K氏 そうだね。東アジア共同体を実際にやろうとすると、貨幣から商習慣から共通のベースになるものをつくらなくちゃいけない。国家同士の貿易ならまだいいけども、道端の商店で、言葉から通じなかったら商売にならないよ。それに貧しいとこから豊かなとこに人がどんどん集まってくるしね。だから、東アジア共同体って、言葉は綺麗に聞こえるかもしらんけども、実際には難しい。人の流入を制限して格差を固定するなら、今の中国そのまんまで、民衆の不満が溜るだけだし、格差をなくしましょうとなったら、日本の富が中国の貧困層へのバラマキに使われる。日本は、妬まれるか貧乏になるかのどっちかの選択になるだろうね。だから鳩山にも言ってやればいいんだよ。「東アジア共同体ですか。日本を中国にするんですね。公用語は北京語ですよ。貴方は英語ができるようですけど、今度は北京語がペラペラにならないといけませんね。」ってそう言ってやればいいんだ。(笑)
日比野 そうすると、日本は、中国とは敵対しない程度にうまく付き合うべきということになりますね。今の中国の姿勢からすると中々難しそうに思うのですけれども、上手くできるのかな・・・
K氏 外交的には、やはり日米同盟をしっかりしておくのが一番だ。今は日米関係がギクシャクしてるけども、なんとか揉み手、擦り手でもしてだね、ヨリを戻しておくのが安上がりでいいと思うよ。その上で中国とも関係を繋いでおく。そうして世界のバランスを取るという考え方だね。なにも強硬一辺倒だけで上手くいくというわけでもないんだ。
日比野 経済的に中国とうまく付き合うというのは分かりますけれども、外交的に上手く付き合うのは難しいのではないですか?今の民主党政権を見てると、特にそう思います。尖閣を見てても、とても外交してるレベルではないですよ。
K氏 まぁ、中国だけとは限らないんだけども、外交で必要になるのは、相手が何を求めているかということだ。外交で100%自分の思うとおりなんて中々できるもんじゃない。互いに腹を探り合って、落とし所に持っていくのが普通だわな。だから、まず相手の本音を掴めなきゃいけないよ。尖閣の問題にしても、民主党の問題は、中国の意図が読めていなかったということがひとつ。なぜ読めなかったかというと、やはり中国とのパイプがなかったというのがあったと思うな。だから、原則論で対応するしかなくなってしまう。中国が強硬に出たら、慌てて細野を特使として派遣したけども、外交で相手に先手先手を取られちゃ取り返すのは難しいよね。よく媚中派とか、チャイナスクールとかいうけども、彼らが居ないと、今度は中国の本音が分からなくなるんだよ。表向きは駆け引きとかメンツが先に立つんだけども、その裏の本音をちゃんと引き出してやらないといけない。だから一概にチャイナスクールを全部叩き出してしまうと、尖閣みたいなことになってしまうんだね。

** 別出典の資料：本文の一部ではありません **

-- Key case: a leading space
theorem staged_space (r : List Char) :
    pvStaged (' ' :: r) = if followedByFraction r then 0 else 1 + pvStaged r := by
  have hhard_sp : ¬ (pvHard.contains ' ' = true) := by decide
  rw [staged_eq (' ' :: r), staged_eq r]
  have ht1 : pvFirstIn (' ' :: r) pvHard = pvFirstIn r pvHard + 1 := by
    simp only [pvFirstIn]; rw [if_neg hhard_sp]; omega
  rw [ht1, List.take_succ_cons]
  set n := pvFirstIn r pvHard with hn
  set H := List.take n r with hH
  have hnlen : n ≤ r.length := firstIn_le_length r pvHard
  have hHlen : H.length = n := by rw [hH]; simp; omega
  have hsp0 : pvFirstIn (' ' :: H) [' '] = 0 := by
    simp only [pvFirstIn]; rw [if_pos (by decide)]
  rw [hsp0, List.drop_succ_cons, List.drop_zero]
  set k := pvFirstIn H ['\\'] with hk
  set j := pvFirstIn H [' '] with hj
  set q := pvFirstIn (H.drop (j + 1)) ['\\'] with hq
  have hkmin : k = min (pvFirstIn r ['\\']) n := by
    have := firstIn_take r ['\\'] n
    rw [← hH] at this
    rw [hk, this]
  have hkn : k ≤ n := by omega
  have htm_le : pvFirstIn r pvTerminators ≤ n :=
    firstIn_mono r pvHard pvTerminators (fun c hc => pv_hard_term hc)
  have hc1 : ¬ (0 = (' ' :: H).length) := by simp
  rw [if_neg hc1]
  -- a terminator strictly before n is a space, hence j is small
  have hsp_of_tm : pvFirstIn r pvTerminators < n → j ≤ pvFirstIn r pvTerminators := by
    intro htm
    have html : pvFirstIn r pvTerminators < r.length := by omega
    have h1 : pvTerminators.contains (r.getD (pvFirstIn r pvTerminators) '?') = true :=
      getD_firstIn r pvTerminators html
    have h2 : ¬ pvHard.contains (r.getD (pvFirstIn r pvTerminators) '?') = true := by
      intro hcon
      have := firstIn_le_of_getD r pvHard (pvFirstIn r pvTerminators) html hcon
      omega
    have hsp : r.getD (pvFirstIn r pvTerminators) '?' = ' ' := pv_term_not_hard h1 h2
    apply firstIn_le_of_getD H [' '] (pvFirstIn r pvTerminators) (by omega)
    rw [hH, getD_take r n (pvFirstIn r pvTerminators) htm, hsp]
    decide
  cases hf : followedByFraction r with
  | true =>
    rw [if_pos rfl]
    have hbktm : pvFirstIn r ['\\'] < pvFirstIn r pvTerminators := (fbf_iff r).mp hf
    have hkr : k = pvFirstIn r ['\\'] := by omega
    have hkn' : k < n := by omega
    have hc2 : ¬ (0 + 1 + k = (' ' :: H).length) := by
      simp only [List.length_cons, hHlen]; omega
    rw [if_neg hc2]
    have ht : (0 : ℕ) + 1 + k = k + 1 := by omega
    rw [ht, List.take_succ_cons]
    have hnosp : ' ' ∉ H.take k := by
      intro hmem
      rcases getD_of_mem _ hmem with ⟨s, hs, he⟩
      have hsk : s < k := by
        have := List.length_take_le k H
        omega
      rw [getD_take H k s hsk, hH, getD_take r n s (by omega)] at he
      have : pvFirstIn r pvTerminators ≤ s := by
        apply firstIn_le_of_getD r pvTerminators s (by omega)
        rw [he]; decide
      omega
    simp [pvLastIn, lastGo_eq, lastRel, (lastRel_eq_none ' ' (H.take k)).mpr hnosp]
  | false =>
    rw [if_neg (show ¬ (false = true) by simp)]
    have hbktm : pvFirstIn r pvTerminators ≤ pvFirstIn r ['\\'] := by
      by_contra hcon
      rw [(fbf_iff r).mpr (by omega)] at hf
      exact absurd hf (by simp)
    by_cases hjn : j = H.length
    · -- no space before the first hard terminator: there is no early backslash either
      have hkeq : k = n := by
        by_contra hne
        have hkn' : k < n := by omega
        have hkr : k = pvFirstIn r ['\\'] := by omega
        have htm : pvFirstIn r pvTerminators < n := by omega
        have := hsp_of_tm htm
        omega
      rw [if_pos hjn]
      have hc2 : (0 + 1 + k = (' ' :: H).length) := by
        simp only [List.length_cons, hHlen]; omega
      rw [if_pos hc2]
      push_cast; omega
    · rw [if_neg hjn]
      have hjlt : j < n := by
        have := firstIn_le_length H [' ']
        omega
      have hjk : j + 1 ≤ k := by
        by_cases hkeq : k = n
        · omega
        · have hkn' : k < n := by omega
          have hkr : k = pvFirstIn r ['\\'] := by omega
          have htm : pvFirstIn r pvTerminators < n := by omega
          have hjtm : j ≤ pvFirstIn r pvTerminators := hsp_of_tm htm
          have hjk' : j ≤ k := by omega
          -- j ≠ k because H[j] is a space and H[k] a backslash
          have hHj : H.getD j '?' = ' ' := by
            have := getD_firstIn H [' '] (by omega)
            rwa [contains_singleton] at this
          have hHk : H.getD k '?' = '\\' := by
            have := getD_firstIn H ['\\'] (by omega)
            rwa [contains_singleton] at this
          have : ¬ j = k := by
            intro hcon
            rw [hcon, hHk] at hHj
            exact absurd hHj (by decide)
          omega
      have hqv : q = k - (j + 1) := by
        rw [hq]
        exact firstIn_drop H ['\\'] (j + 1) (by omega)
      have hbk : j + 1 + q = k := by omega
      by_cases hkeq : k = n
      · have hcr : j + 1 + q = H.length := by omega
        rw [if_pos hcr]
        have hc2 : (0 + 1 + k = (' ' :: H).length) := by
          simp only [List.length_cons, hHlen]; omega
        rw [if_pos hc2]
        push_cast; omega
      · have hkn' : k < n := by omega
        have hcr : ¬ (j + 1 + q = H.length) := by omega
        rw [if_neg hcr]
        have hc2 : ¬ (0 + 1 + k = (' ' :: H).length) := by
          simp only [List.length_cons, hHlen]; omega
        rw [if_neg hc2]
        have ht : (0 : ℕ) + 1 + k = k + 1 := by omega
        rw [ht, List.take_succ_cons, hbk]
        have hHj : H.getD j '?' = ' ' := by
          have := getD_firstIn H [' '] (by omega)
          rwa [contains_singleton] at this
        have hsp_mem : ' ' ∈ H.take k := by
          have hlen2 : j < (H.take k).length := by
            simp [hHlen]; omega
          have := mem_of_getD (H.take k) j hlen2
          rwa [getD_take H k j (by omega), hHj] at this
        rcases hx : lastRel ' ' (H.take k) with _ | m
        · exact absurd ((lastRel_eq_none _ _).mp hx) (by simpa using hsp_mem)
        · simp [pvLastIn, lastGo_eq, lastRel, hx]
          ring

日比野 民主党政権は始めのうちは、政治主導だと称して官僚を敵に回してましたからね。その弊害が出たということですか。今頃になってようやくそれに気づいて、政務三役会議に事務次官を参加させるようにするみたいですけれども。
K氏 政治家だけで全部こなせるのなら、官僚なんてそもそも要らなくなるわけだからね。
明日に続きます。

この記事へのコメント
almanos
とりあえず日米同盟は機能しているから内憂を外征で誤魔化す行動に走った時、与しやすい所ではない。台湾も徐々に中国に呑まれるのは御免という流れになりつつある
ちび・むぎ・みみ・はな
> のが一番だ。今は日米関係がギクシャクしてるけども、
> なんとか揉み手、擦り手でもしてだね、ヨリを戻しておく
> のが安上がりでいいと思うよ。その上で中国とも関係を
> 繋いでおく。そうして世界のバランスを取るという考え方
> だね。なにも強硬一辺倒だけで上手くいくというわけでも
> ないんだ。
K 氏はやり手の経済通のようだが国のプライドに対する意識
があまり感じられない. 欧米だと, ここら辺で国としての格
を意識した発言が入ると思う. 国際政治はそうでなければ
発言力が得られない. 何はともあれ, 次回を期待.
今年も好き勝手なコメントですが, どうぞよろしく.
クマのプータロー
今なら1.4兆円で済む、と言うと、この御仁にはぶん殴られそうですね。